For those who believed that organized liturgy was still a valid form of expression, however, there was no shortage of Father Reinhold's "tasteless and uninspired mystagogues" to offer their services. A Jesuit seminarian expatiated on how dull the liturgy is compared with an Alka-Seltzer advertisement. To remedy this, and to make worship truly contemporary, he proposed rites which would reflect modern life in being "too much" and "at random" but at the same time "more powerful than a slice of daily life", in fact "overwhelming". The sights and sounds of daily life would, in his proposed liturgy, "scream out for the attention they deserve". Voices and music would be loud and abrupt. Startling images would be projected on the wall, so compelling that "passivity is impossible". The creator of the service, called now a "visual rhetorician", aims to bring the participants into "violent confrontation" with their environment, which dictates that "shock, then, is a necessary element". Several films are projected simultaneously, including one on surfing, which expresses "the exuberance of humanity in the Christmas season". Christmas music is played on the loudspeakers, but vying with it are "noisy commercials for useless products and weather reports". Ideally "the congregation must be surrounded by sound, as though assaulted on all sides by noise", since this is the true contemporary experience of Christmas. For Ash Wednesday the theme of discipline could be expressed by showing films on Olympic diving or running.3

A German priest-liturgist described a visit to a Protestant church in Greenwich Village:

On entering, you were kissed by a coloured girl, forced up some stairs where you had to eat some unidentifiable kind of soup, and then put on trial under brilliant searchlights. You were chased through ajungle of polystyrene foam and corrugated paper, put up against a wall and photographed with arms outspread, interrogated, led on to the dance-floor by a girl who turned out to be a man, and finally asked by a doctor to put out your tongue, only to be given the verdict of imminent death ....

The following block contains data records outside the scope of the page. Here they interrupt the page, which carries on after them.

-- pv_equiv track=rewrite | github.com/amenciag-hash/118B-Final | make_charts.py | cummax
-- ===== SOURCE A (Python) =====
-- def cummax(xs):
--     out, m = [], None
--     for x in xs:
--         if x is None:
--             out.append(m)
--             continue
--         m = x if m is None else max(m, x)
--         out.append(m)
--     return out
-- ===== SOURCE B (Python) =====
-- def cummax(xs):
--     if len(xs) <= 1:
--         return list(xs)
--     mid = len(xs) // 2
--     left = cummax(xs[:mid])
--     right = cummax(xs[mid:])
--     m = left[-1]
--     if m is None:
--         return left + right
--     return left + [m if r is None else max(m, r) for r in right]
-- ===== Notes on version B (the rewrite author's own statement) =====
-- stated objective: alternative
-- what changed: Replaces A's single left-to-right pass with a manually threaded running maximum by a divide-and-conquer recursion: cumulative maxima of each half are computed independently and the right half is then lifted by the left half's overall maximum (its last cumulative value).
import Mathlib
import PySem

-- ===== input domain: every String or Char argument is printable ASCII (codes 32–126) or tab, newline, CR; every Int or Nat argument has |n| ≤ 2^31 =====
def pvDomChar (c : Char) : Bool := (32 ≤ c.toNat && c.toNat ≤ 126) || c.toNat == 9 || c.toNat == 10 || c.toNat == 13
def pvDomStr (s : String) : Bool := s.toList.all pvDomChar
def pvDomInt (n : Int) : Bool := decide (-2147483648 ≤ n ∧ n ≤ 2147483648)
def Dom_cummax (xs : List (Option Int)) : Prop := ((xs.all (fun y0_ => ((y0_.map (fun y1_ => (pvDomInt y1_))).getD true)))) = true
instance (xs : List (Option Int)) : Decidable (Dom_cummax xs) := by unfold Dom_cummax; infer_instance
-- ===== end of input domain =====

-- B replaces A's single pass with a manually threaded running maximum by a
-- divide-and-conquer recursion (halve, recurse, lift the right half by the left
-- half's last cumulative value) — alternative algorithm, same return value.

-- ===== PORT A =====
-- A: out, m = [], None; for x in xs: if x is None: append(m) else m := x if m is None else max(m,x); append(m)
def cummax (xs : List (Option Int)) : List (Option Int) :=
  (xs.foldl
    (fun (s : List (Option Int) × Option Int) x =>
      match x with
      | none => (s.1 ++ [s.2], s.2)
      | some xv =>
        let m' : Option Int := some (match s.2 with | none => xv | some mv => max mv xv)
        (s.1 ++ [m'], m'))
    ([], none)).1

-- ===== PORT B =====
-- if len(xs) <= 1: return list(xs); mid = len(xs)//2; left = cummax(xs[:mid]);
-- right = cummax(xs[mid:]); m = left[-1]; if m is None: return left + right;
-- return left + [m if r is None else max(m, r) for r in right]
-- (xs[:mid]/xs[mid:] with 0 ≤ mid ≤ len are exactly take/drop; len//2 on a Nat is Nat division)
def cummax_alt (xs : List (Option Int)) : List (Option Int) :=
  if _h : xs.length ≤ 1 then xs
  else
    let mid := xs.length / 2
    let left := cummax_alt (xs.take mid)
    let right := cummax_alt (xs.drop mid)
    match PySem.List.pyGet? left (-1) with    -- left[-1]; left is nonempty here (mid ≥ 1)
    | none => []                              -- unreachable guard (Python would raise IndexError)
    | some none => left ++ right
    | some (some mv) =>
        left ++ right.map (fun r => match r with | none => some mv | some rv => some (max mv rv))
termination_by xs.length
decreasing_by
  · simp only [List.length_take]; omega
  · simp only [List.length_drop]; omega

-- ===== PRECONDITION & SPEC =====
def Spec_cummax (xs : List (Option Int)) (out : List (Option Int)) : Prop := out = cummax_alt xs
instance (xs : List (Option Int)) (out : List (Option Int)) : Decidable (Spec_cummax xs out) := by unfold Spec_cummax; infer_instance

-- ===== CLAIM (what is proved, stated in full; the proofs are below) =====
def Claim_equal_cummax : Prop := ∀ (xs : List (Option Int)), Dom_cummax xs → Spec_cummax xs (cummax xs)

-- ===== LEMMAS AND PROOFS =====

-- one max step, with an optional accumulator
def mstep (a : Option Int) (v : Int) : Option Int :=
  some (match a with | none => v | some m => max m v)

-- combine a running max with an optional value (A's loop body on one element)
def omax (a b : Option Int) : Option Int :=
  match b with | none => a | some v => mstep a v

theorem omax_none_left (b : Option Int) : omax none b = b := by
  cases b <;> simp [omax, mstep]

theorem omax_assoc (a b c : Option Int) : omax (omax a b) c = omax a (omax b c) := by
  cases a <;> cases b <;> cases c <;> simp [omax, mstep, max_assoc]

-- the list A's loop appends for remaining input xs when the running max is m
def cummaxSpine (m : Option Int) (xs : List (Option Int)) : List (Option Int) :=
  match xs with
  | [] => []
  | x :: t =>
    let m' := omax m x
    m' :: cummaxSpine m' t

theorem cummax_foldl_spine (xs : List (Option Int)) :
    ∀ (out : List (Option Int)) (m : Option Int),
    (xs.foldl
      (fun (s : List (Option Int) × Option Int) x =>
        match x with
        | none => (s.1 ++ [s.2], s.2)
        | some xv =>
          let m' : Option Int := some (match s.2 with | none => xv | some mv => max mv xv)
          (s.1 ++ [m'], m'))
      (out, m)).1 = out ++ cummaxSpine m xs := by
  induction xs with
  | nil => intro out m; simp [cummaxSpine]
  | cons x t ih =>
    intro out m
    cases x with
    | none => simp [List.foldl, cummaxSpine, omax, ih]
    | some xv => cases m <;> simp [List.foldl, cummaxSpine, omax, mstep, ih]

theorem cummax_eq_spine (xs : List (Option Int)) : cummax xs = cummaxSpine none xs := by
  simpa using cummax_foldl_spine xs [] none

-- shifting the starting state maps omax m over the result
theorem spine_map (l : List (Option Int)) :
    ∀ m, cummaxSpine m l = (cummaxSpine none l).map (omax m) := by
  induction l with
  | nil => intro m; simp [cummaxSpine]
  | cons x t ih =>
    intro m
    simp only [cummaxSpine, List.map_cons, omax_none_left]
    refine List.cons_eq_cons.mpr ⟨rfl, ?_⟩
    rw [ih (omax m x), ih x, List.map_map]
    apply List.map_congr_left
    intro a _
    simp [Function.comp_apply, omax_assoc]

-- the spine of a concatenation splits at the left part's final running max
theorem spine_append (l1 : List (Option Int)) :
    ∀ (l2 : List (Option Int)) (m : Option Int),
    cummaxSpine m (l1 ++ l2) = cummaxSpine m l1 ++ cummaxSpine (l1.foldl omax m) l2 := by
  induction l1 with
  | nil => intro l2 m; simp [cummaxSpine]
  | cons x t ih => intro l2 m; simp [cummaxSpine, ih, List.foldl]

-- the last cumulative value is the running max of the whole list
theorem getLast?_spine (l : List (Option Int)) :
    ∀ m, l ≠ [] → (cummaxSpine m l).getLast? = some (l.foldl omax m) := by
  induction l with
  | nil => intro m h; exact absurd rfl h
  | cons x t ih =>
    intro m _
    cases t with
    | nil => simp [cummaxSpine, List.foldl]
    | cons y ts =>
      have := ih (omax m x) (by simp)
      simp only [cummaxSpine] at this ⊢
      rw [List.getLast?_cons_cons, this]
      simp [List.foldl]

theorem alt_eq_spine (xs : List (Option Int)) : cummax_alt xs = cummaxSpine none xs := by
  by_cases h : xs.length ≤ 1
  · rw [cummax_alt]
    simp only [h, dite_true]
    cases xs with
    | nil => rfl
    | cons x t =>
      cases t with
      | nil => simp [cummaxSpine, omax_none_left]
      | cons y ts => simp at h
  · rw [cummax_alt]
    simp only [h, dite_false]
    have hmid : 1 ≤ xs.length / 2 := by omega
    have htk : xs.take (xs.length / 2) ≠ [] := by
      intro hn
      rcases List.take_eq_nil_iff.mp hn with h0 | h0
      · omega
      · rw [h0] at h; simp at h
    have ihl := alt_eq_spine (xs.take (xs.length / 2))
    have ihr := alt_eq_spine (xs.drop (xs.length / 2))
    rw [ihl, ihr, PySem.List.pyGet?_neg_one,
        getLast?_spine (xs.take (xs.length / 2)) none htk]
    have hsplit :
        cummaxSpine none xs =
          cummaxSpine none (xs.take (xs.length / 2)) ++
            cummaxSpine ((xs.take (xs.length / 2)).foldl omax none)
              (xs.drop (xs.length / 2)) := by
      conv_lhs => rw [← List.take_append_drop (xs.length / 2) xs]
      exact spine_append _ _ none
    cases hm : (xs.take (xs.length / 2)).foldl omax none with
    | none => rw [hsplit, hm]
    | some mv =>
      rw [hsplit, hm, spine_map _ (some mv)]
      congr 1
termination_by xs.length
decreasing_by
  · simp only [List.length_take]; omega
  · simp only [List.length_drop]; omega

-- ===== VERDICT (by name: the statement is the Claim_ definition above) =====
theorem cummax_spec : Claim_equal_cummax := by
  intro xs _
  unfold Spec_cummax
  rw [cummax_eq_spine, alt_eq_spine]
-- B computes the canonical value
theorem b_char (m : Nat) : find_most_common_pairs_alt (3 + (m : Int)) = canon m := by
  unfold find_most_common_pairs_alt
  have hdict : (PySem.List.pyRange 4 204 1).foldl
      (fun (d : PySem.Dict Int Int) n0 =>
        let r := PySem.Int.mod (PySem.Int.floordiv (n0 * (n0 + 1)) 2) 100
        let c := if 3 + (m : Int) < n0 then 0 else PySem.Int.floordiv (3 + (m : Int) - n0) 200 + 1
        if 0 < c then d.insert r (d.getD r 0 + c) else d) PySem.Dict.empty
      = PySem.Dict.counter (flatB (3 + (m : Int))) := by
    have hstep : (fun (d : PySem.Dict Int Int) n0 =>
        let r := PySem.Int.mod (PySem.Int.floordiv (n0 * (n0 + 1)) 2) 100
        let c := if 3 + (m : Int) < n0 then 0 else PySem.Int.floordiv (3 + (m : Int) - n0) 200 + 1
        if 0 < c then d.insert r (d.getD r 0 + c) else d)
      = (fun (d : PySem.Dict Int Int) n0 =>
        let r := gg n0
        let c := cnt (3 + (m : Int)) n0
        if 0 < c then d.insert r (d.getD r 0 + c) else d) := rfl
    rw [hstep, bfold_eq]
    have hrange : PySem.List.pyRange 4 204 1 = (List.range 200).map (fun k : Nat => 4 + (k : Int)) := by
      rw [PySem.List.pyRange_one]
      rfl
    rw [hrange, List.flatMap_map]
    rfl
  rw [hdict]
  have hitems : (PySem.Dict.counter (flatB (3 + (m : Int)))).items
      = (PySem.Set.ofList (rsL m)).map (fun r => (r, (((rsL m).count r) : Int))) := by
    rw [PySem.Dict.items_counter, ofList_flat_eq]
    apply List.map_congr_left
    intro r _
    rw [← count_eq]
  have hvals : (PySem.Dict.counter (flatB (3 + (m : Int)))).values
      = (PySem.Set.ofList (rsL m)).map (fun r => (((rsL m).count r) : Int)) := by
    rw [PySem.Dict.values, hitems, List.map_map]
    rfl
  show (match PySem.List.max? (PySem.Dict.counter (flatB (3 + (m:Int)))).values (fun v => v) with
    | none => ([] : List Int)
    | some mv => List.foldl (fun out rc => if (rc.2 == mv) = true then out ++ [rc.1] else out) []
        (PySem.Dict.counter (flatB (3 + (m:Int)))).items) = canon m
  rw [hvals, hitems, canon]
  cases hmax : PySem.List.max? ((PySem.Set.ofList (rsL m)).map (fun r => (((rsL m).count r) : Int))) (fun v => v) with
  | none => rfl
  | some mv =>
    simp only
    rw [PySem.List.foldl_append_if (fun rc : Int × Int => rc.2 == mv) (fun rc : Int × Int => rc.1)]
    rw [List.filter_map, List.map_map, List.nil_append]
    simp only [Function.comp_def]
    rw [List.map_id_fun']
    rfl
-- pv_equiv track=rewrite | github.com/pypi-data/pypi-mirror-31 | packages/ipyatom/ipyatom-0.1.0-py2.py3-none-any.whl/ipyatom/close_neighbour_analysis.py | _longest_path
-- ===== SOURCE A (Python) =====
-- def _longest_path(tree, start, lastnode=None):
--     """a recursive function to compute a maximum unbroken chain given a tree
--
--     Parameters
--     ----------
--     tree : object
--     start  : int
--
--     Examples
--     --------
--     >>> _longest_path({0: [1, 3], 1: [2, 0], 2: [1, 3], 3: [2,0], 8: [9], 9: [8]}, 0)
--     [0, 3, 2, 1, 0]
--
--     """
--     if start not in tree:
--         return []
--     new_tree = tree.copy()
--     # nodes = new_tree.pop(start) # can use if don't want to complete loops
--     nodes = new_tree[start]
--     new_tree[start] = []  # don't get stuck in loop
--
--     path = []
--     for node in nodes:
--         if node == lastnode:
--             continue  # can't go back to lastnode, e.g. 1->2->1
--         new_path = _longest_path(new_tree, node, start)
--         if len(new_path) > len(path):
--             path = new_path
--     path.append(start)
--     return path
-- ===== SOURCE B (Python) =====
-- def _longest_path(tree, start, lastnode=None):
--     """Level-synchronous breadth-first search over the space of
--     non-backtracking walks, instead of A's recursive depth-first search
--     with a per-call copy of the whole adjacency dict.
--
--     Partial walks are stored deepest-node-first (so the answer needs no
--     final reversal and already matches A's deep-to-start order); a walk is
--     marked not-extendable once it revisits one of its own nodes.  Because
--     every walk of n nodes is completed while processing level n-1 or n,
--     completions arrive in non-decreasing length and, within a length, in
--     first-branch-first order, so a single strict '>' scan reproduces A's
--     tie-breaking exactly.
--     """
--     if start not in tree:
--         return []
--     best = []
--     frontier = [([start], True)]
--     while frontier:
--         nxt = []
--         for path, alive in frontier:
--             if not alive:
--                 if len(path) > len(best):
--                     best = path
--                 continue
--             node = path[0]
--             prev = path[1] if len(path) > 1 else lastnode
--             grew = False
--             for nb in tree[node]:
--                 if nb == prev or nb not in tree:
--                     continue
--                 grew = True
--                 nxt.append(([nb] + path, nb not in path))
--             if not grew and len(path) > len(best):
--                 best = path
--         frontier = nxt
--     return best
-- ===== Notes on version B (the rewrite author's own statement) =====
-- stated objective: alternative
-- what changed: B replaces A's recursive depth-first search (which copies the whole adjacency dict at every call and compares suffixes bottom-up) with an iterative level-synchronous breadth-first search over a frontier of partial walks stored deepest-first, collecting completed walks level by level and keeping the first strictly-longest one; correct because completions arrive in non-decreasing length and, within a length, in A's first-branch-first tie order.
import Mathlib
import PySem

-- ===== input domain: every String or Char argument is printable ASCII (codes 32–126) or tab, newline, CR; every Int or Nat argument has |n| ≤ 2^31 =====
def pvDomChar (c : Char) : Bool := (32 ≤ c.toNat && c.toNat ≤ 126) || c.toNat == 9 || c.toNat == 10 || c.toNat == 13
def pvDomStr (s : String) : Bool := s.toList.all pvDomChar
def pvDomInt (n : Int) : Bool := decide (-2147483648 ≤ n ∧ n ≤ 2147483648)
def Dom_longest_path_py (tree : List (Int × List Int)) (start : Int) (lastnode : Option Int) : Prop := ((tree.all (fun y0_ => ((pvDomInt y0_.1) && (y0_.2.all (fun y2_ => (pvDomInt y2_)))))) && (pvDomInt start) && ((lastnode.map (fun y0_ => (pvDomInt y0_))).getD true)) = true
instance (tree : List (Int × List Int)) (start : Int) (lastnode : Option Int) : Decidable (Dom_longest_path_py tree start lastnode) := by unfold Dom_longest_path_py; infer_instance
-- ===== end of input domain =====

-- B replaces A's recursive depth-first search (per-call copy of the adjacency dict) with an
-- iterative level-synchronous breadth-first search over a frontier of partial walks; same result.

-- ===== PORT A =====
-- fuel is a totality guard only: tree.length + 2 bounds the recursion depth (each non-terminal
-- level empties one more nonempty entry of the dict), so the Python recursion never exhausts it.
def lpGoA (fuel : Nat) (tree : PySem.Dict Int (List Int)) (start : Int) (lastnode : Option Int) : List Int :=
  match fuel with
  | 0 => []
  | fuel + 1 =>
    match tree.get? start with
    | none => []                                    -- if start not in tree: return []
    | some nodes =>
      let newTree := tree.insert start []           -- new_tree = tree.copy(); new_tree[start] = []
      let path := nodes.foldl (fun path node =>
        if some node = lastnode then path           -- if node == lastnode: continue
        else
          let newPath := lpGoA fuel newTree node (some start)
          if newPath.length > path.length then newPath else path) []
      path ++ [start]                               -- path.append(start)

def longest_path_py (tree : List (Int × List Int)) (start : Int) (lastnode : Option Int) : List Int :=
  lpGoA (tree.length + 2) (PySem.Dict.mk tree) start lastnode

The priest then added defiantly, "Why shouldn't a church be the place in which we are confronted with everything which is beautiful and repressive, intelligible and inconceivable in our lives? Or is a church an island to retreat to from life's problems?" He thought there was little celebration in the churches because of a lack of understanding of "how modern man celebrates".4

Bishop Terwilliger related a famous incident which consisted in

Harvey Cox clad in Eastern Orthodox vestments, celebrating something or other with bread, wine, incense, and so forth, at three or four o'clock on Orthodox Easter ... in a nightclub in Boston. The celebration included multimedia presentations, music from the movie Z, the Hallelujah Chorus, and spontaneous dancing. The congregation ... ran out at dawn to greet the sun. A Boston policeman, present to enforce the local law against dancing on Sundays, is quoted as saying, "This is not religion; it is god-damn chaos."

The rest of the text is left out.